Deluge
- First commercial edition
- Author: S. Fowler Wright
- Language: English
- Genre: Apocalyptic and post-apocalyptic fiction
- Publisher: Cosmopolitan Book Corporation
- Publication date: 1928
- Publication place: United Kingdom
- Media type: Print (hard & paperback)
- Pages: 395 pp
- Followed by: Dawn

= Deluge (novel) =

1928 novel by S. Fowler Wright

Deluge: A Romance is a 1928 post-apocalyptic novel by British author S. Fowler Wright.

In the novel, a series of tremors creates a global flood that destroys all civilization save for a few areas of the English Midlands that remain above water. It follows Martin Webster, a lawyer who loses his wife and children. His companion, Claire Arlington, is an athlete and one of the few women to survive the flood. Their love affair is complicated when Helen, Martin's wife, turns out not to be dead after all. It is one of the earliest examples of apocalyptic fiction; it is also classified as a scientific romance.

Wright used the metaphor of the flood and the aftermath to comment critically upon 1920s British society at the time. A film version made in Hollywood, very loosely based upon the book but instead set in New York City, was released in 1933. The film was well received in the United States and granted Wright considerable financial success.

Deluge was Wright's first bestseller both in the United States and in Wright's native United Kingdom, the success of the novel allowed Wright to pursue writing full-time

==Background==
Wright composed Deluge while working as an accountant. Unable to sell his story to a commercial publisher, Wright opted to self-publish Deluge after noting the positive reception garnered from his previous novel, The Amphibians. Previously, Wright had focused on writing poetry, helping to found the Empire Poetry League. Prior to Deluge, Wright had little experience in writing science fiction novels, though Wright was always known to have an interest in the genre.

==Reception==
Deluge became a bestseller upon release. There were very few copies in circulation initially, as Wright had produced a limited amount through his personal publishing house. However, the positive reception received by Deluge attracted the attention of Cosmopolitan Book Corporation, which allowed for mass production of the novel. Deluge was Wright's first popular novel and granted him considerable financial success. Storm Jameson praised Deluge on its original publication in the magazine London Calling, comparing Deluge to Cicely Hamilton's post-holocaust novel Theodore Savage. Edward Shanks, reviewing Deluge in the London Mercury, also lauded the book. Clemence Dane, discussing Deluge in the women's magazine Eve: The Lady's Pictorial, praised Deluge and compared it to After London by Richard Jefferies. Not all reception was positive, as Wright noted in a following edition of Deluge. Certain reviewers suggested Wright was "full of prejudices" in his writing. Others criticized Wright for his one dimensional female character development. However, most considered the book to be a brilliant work of science fiction.

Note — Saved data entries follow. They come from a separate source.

set_option maxHeartbeats 1000000 in
lemma pvStep_cases (acc : PvSlots) (g : String) :
    pvStep acc g =
      if "provider_health_weak" == pvKey g then { acc with s0 := pvUpd acc.s0 0 "capped by weak provider health" }
      else if "provider_health_caution" == pvKey g then { acc with s0 := pvUpd acc.s0 1 "capped by caution provider health" }
      else if "status_watchlist_or_blocked" == pvKey g then { acc with s1 := pvUpd acc.s1 0 "capped by blocked/watchlist status" }
      else if "data_quality_weak" == pvKey g then { acc with s2 := pvUpd acc.s2 0 "capped by weak data quality" }
      else if "data_quality_caution" == pvKey g then { acc with s2 := pvUpd acc.s2 1 "capped by caution data quality" }
      else if "explicit_no_trade_reason" == pvKey g then { acc with s3 := pvUpd acc.s3 0 "capped by explicit no-trade reason" }
      else if "direction_unresolved" == pvKey g then { acc with s4 := pvUpd acc.s4 0 "capped by unresolved direction" }
      else if "confirmation_conflict_or_no_direction" == pvKey g then { acc with s5 := pvUpd acc.s5 0 "capped by confirmation conflict" }
      else acc := by
  unfold pvStep
  simp only [pvFlagInfo, PySem.Dict.get?_mk_cons]
  by_cases h1 : ("provider_health_weak" : String) = pvKey g
  · simp [← h1]
  by_cases h2 : ("provider_health_caution" : String) = pvKey g
  · simp [← h2]
  by_cases h3 : ("status_watchlist_or_blocked" : String) = pvKey g
  · simp [← h3]
  by_cases h4 : ("data_quality_weak" : String) = pvKey g
  · simp [← h4]
  by_cases h5 : ("data_quality_caution" : String) = pvKey g
  · simp [← h5]
  by_cases h6 : ("explicit_no_trade_reason" : String) = pvKey g
  · simp [← h6]
  by_cases h7 : ("direction_unresolved" : String) = pvKey g
  · simp [← h7]
  by_cases h8 : ("confirmation_conflict_or_no_direction" : String) = pvKey g
  · simp [← h8]
  simp [h1, h2, h3, h4, h5, h6, h7, h8,
    show (PySem.Dict.mk ([] : List (String × Int × Int × String))).get? (pvKey g) = none from rfl]

lemma pvFold_s0 (gs : List String) : ∀ acc : PvSlots,
    (gs.foldl pvStep acc).s0 = gs.foldl
      (fun cur g => if "provider_health_weak" == pvKey g then pvUpd cur 0 "capped by weak provider health"
        else if "provider_health_caution" == pvKey g then pvUpd cur 1 "capped by caution provider health"
        else cur) acc.s0 := by
  induction gs with
  | nil => intro acc; rfl
  | cons g gs ih =>
    intro acc
    rw [List.foldl_cons, List.foldl_cons, pvStep_cases]
    split_ifs <;> simp [ih]

lemma pvScalarPair (fw fc nw nc : String) (gs : List String) :
    ∀ cur : Option (Int × String), (cur = none ∨ cur = some (0, nw) ∨ cur = some (1, nc)) →
    gs.foldl (fun cur g => if fw == pvKey g then pvUpd cur 0 nw
        else if fc == pvKey g then pvUpd cur 1 nc else cur) cur
    = if gs.any (fun g => fw == pvKey g) then some (0, nw)
      else if gs.any (fun g => fc == pvKey g) then
        (if cur = some (0, nw) then some (0, nw) else some (1, nc))
      else cur := by
  induction gs with
  | nil => rintro cur (rfl | rfl | rfl) <;> simp
  | cons g gs ih =>
    rintro cur hcur
    rw [List.foldl_cons]
    by_cases h1 : fw == pvKey g
    · have hstep : (if fw == pvKey g then pvUpd cur 0 nw
          else if fc == pvKey g then pvUpd cur 1 nc else cur) = some (0, nw) := by
        rcases hcur with rfl | rfl | rfl <;> simp [h1, pvUpd]
      rw [hstep, ih _ (Or.inr (Or.inl rfl))]
      simp [h1]
    · by_cases h2 : fc == pvKey g
      · have hstep : (if fw == pvKey g then pvUpd cur 0 nw
            else if fc == pvKey g then pvUpd cur 1 nc else cur)
            = (if cur = some (0, nw) then some (0, nw) else some (1, nc)) := by
          rcases hcur with rfl | rfl | rfl <;> simp [h1, h2, pvUpd]
        rw [hstep]
        by_cases hc : cur = some (0, nw)
        · rw [if_pos hc, ih _ (Or.inr (Or.inl rfl))]
          simp [h1, h2]
        · rw [if_neg hc, ih _ (Or.inr (Or.inr rfl))]
          simp [h1, h2]
      · rw [if_neg (by simp_all), if_neg (by simp_all), ih _ hcur]
        simp [h1, h2]

lemma pvFold_s1 (gs : List String) : ∀ acc : PvSlots,
    (gs.foldl pvStep acc).s1 = gs.foldl
      (fun cur g => if "status_watchlist_or_blocked" == pvKey g then pvUpd cur 0 "capped by blocked/watchlist status" else cur) acc.s1 := by
  induction gs with
  | nil => intro acc; rfl
  | cons g gs ih =>
    intro acc
    rw [List.foldl_cons, List.foldl_cons, pvStep_cases]
    by_cases h1 : ("provider_health_weak" : String) = pvKey g
    · simp [← h1, ih]
    by_cases h2 : ("provider_health_caution" : String) = pvKey g
    · simp [← h2, ih]
    by_cases h3 : ("status_watchlist_or_blocked" : String) = pvKey g
    · simp [← h3, ih]
    by_cases h4 : ("data_quality_weak" : String) = pvKey g
    · simp [← h4, ih]
    by_cases h5 : ("data_quality_caution" : String) = pvKey g
    · simp [← h5, ih]
    by_cases h6 : ("explicit_no_trade_reason" : String) = pvKey g
    · simp [← h6, ih]
    by_cases h7 : ("direction_unresolved" : String) = pvKey g
    · simp [← h7, ih]
    by_cases h8 : ("confirmation_conflict_or_no_direction" : String) = pvKey g
    · simp [← h8, ih]
    simp [h1, h2, h3, h4, h5, h6, h7, h8, ih]

lemma pvFold_s2 (gs : List String) : ∀ acc : PvSlots,
    (gs.foldl pvStep acc).s2 = gs.foldl
      (fun cur g => if "data_quality_weak" == pvKey g then pvUpd cur 0 "capped by weak data quality"
        else if "data_quality_caution" == pvKey g then pvUpd cur 1 "capped by caution data quality"
        else cur) acc.s2 := by
  induction gs with
  | nil => intro acc; rfl
  | cons g gs ih =>
    intro acc
    rw [List.foldl_cons, List.foldl_cons, pvStep_cases]
    by_cases h1 : ("provider_health_weak" : String) = pvKey g
    · simp [← h1, ih]
    by_cases h2 : ("provider_health_caution" : String) = pvKey g
    · simp [← h2, ih]
    by_cases h3 : ("status_watchlist_or_blocked" : String) = pvKey g
    · simp [← h3, ih]
    by_cases h4 : ("data_quality_weak" : String) = pvKey g
    · simp [← h4, ih]
    by_cases h5 : ("data_quality_caution" : String) = pvKey g
    · simp [← h5, ih]
    by_cases h6 : ("explicit_no_trade_reason" : String) = pvKey g
    · simp [← h6, ih]
    by_cases h7 : ("direction_unresolved" : String) = pvKey g
    · simp [← h7, ih]
    by_cases h8 : ("confirmation_conflict_or_no_direction" : String) = pvKey g
    · simp [← h8, ih]
    simp [h1, h2, h3, h4, h5, h6, h7, h8, ih]
-- pv_equiv track=rewrite | github.com/basu-10/NoteStack | NoteStack/ui/main_window.py | _folder_depth_map
-- ===== SOURCE A (Python) =====
-- def _folder_depth_map(folders: list[dict]) -> dict[int, int]:
--     parent_by_id = {f["id"]: f.get("parent_id") for f in folders}
--     cache: dict[int, int] = {}
--
--     def _depth(folder_id: int, path: set[int]) -> int:
--         if folder_id in cache:
--             return cache[folder_id]
--         if folder_id in path:
--             return 1
--         path.add(folder_id)
--         parent_id = parent_by_id.get(folder_id)
--         if parent_id is None or parent_id not in parent_by_id:
--             value = 1
--         else:
--             value = 1 + _depth(parent_id, path)
--         path.remove(folder_id)
--         cache[folder_id] = value
--         return value
--
--     for folder in folders:
--         _depth(folder["id"], set())
--     return cache
-- ===== SOURCE B (Python) =====
-- def _folder_depth_map(folders: list[dict]) -> dict[int, int]:
--     parent_by_id = {f["id"]: f.get("parent_id") for f in folders}
--     cache: dict[int, int] = {}
--
--     for folder in folders:
--         fid = folder["id"]
--         if fid in cache:
--             continue
--         # walk up the parent chain iteratively, collecting the visited nodes
--         chain = []
--         seen = set()
--         node = fid
--         while True:
--             chain.append(node)
--             seen.add(node)
--             parent_id = parent_by_id.get(node)
--             if parent_id is None or parent_id not in parent_by_id:
--                 base = 1
--                 break
--             if parent_id in cache:
--                 base = 1 + cache[parent_id]
--                 break
--             if parent_id in seen:  # cycle closes here
--                 base = 2
--                 break
--             node = parent_id
--         # assign depths outward, deepest ancestor first
--         for n in reversed(chain):
--             cache[n] = base
--             base += 1
--     return cache
-- ===== Notes on version B (the rewrite author's own statement) =====
-- stated objective: alternative
-- what changed: The recursive memoized depth helper is replaced by an iterative walk that collects each uncached parent chain into a list and then assigns cached depths back along the reversed chain, removing recursion entirely.
import Mathlib
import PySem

A sequel to Deluge, Dawn, was completed in 1929, though it was not as well received.

==Themes==
Deluge criticizes contemporary civilization and class systems. In the novel, modern civilization is dissolved, and Deluge depicts this new, less advanced society as noble, admirable, and natural rather than savage, contending futuristic comforts are unrealistic and ultimately inherently corrupt societal goals. This theme was an argument against many science fiction authors at the time, as writers like H.G. Wells suggested scientific advancement was positive and ultimately a necessity. The book also suggests humans cooperate better in a more simplified society.

==Influence==
Deluge was of great inspiration to future science fiction writers John Wyndham and John Christopher. Deluge influenced Storm Jameson's novel of a Britain devastated by floods, The World Ends (1937, using the pseudonym William Lamb).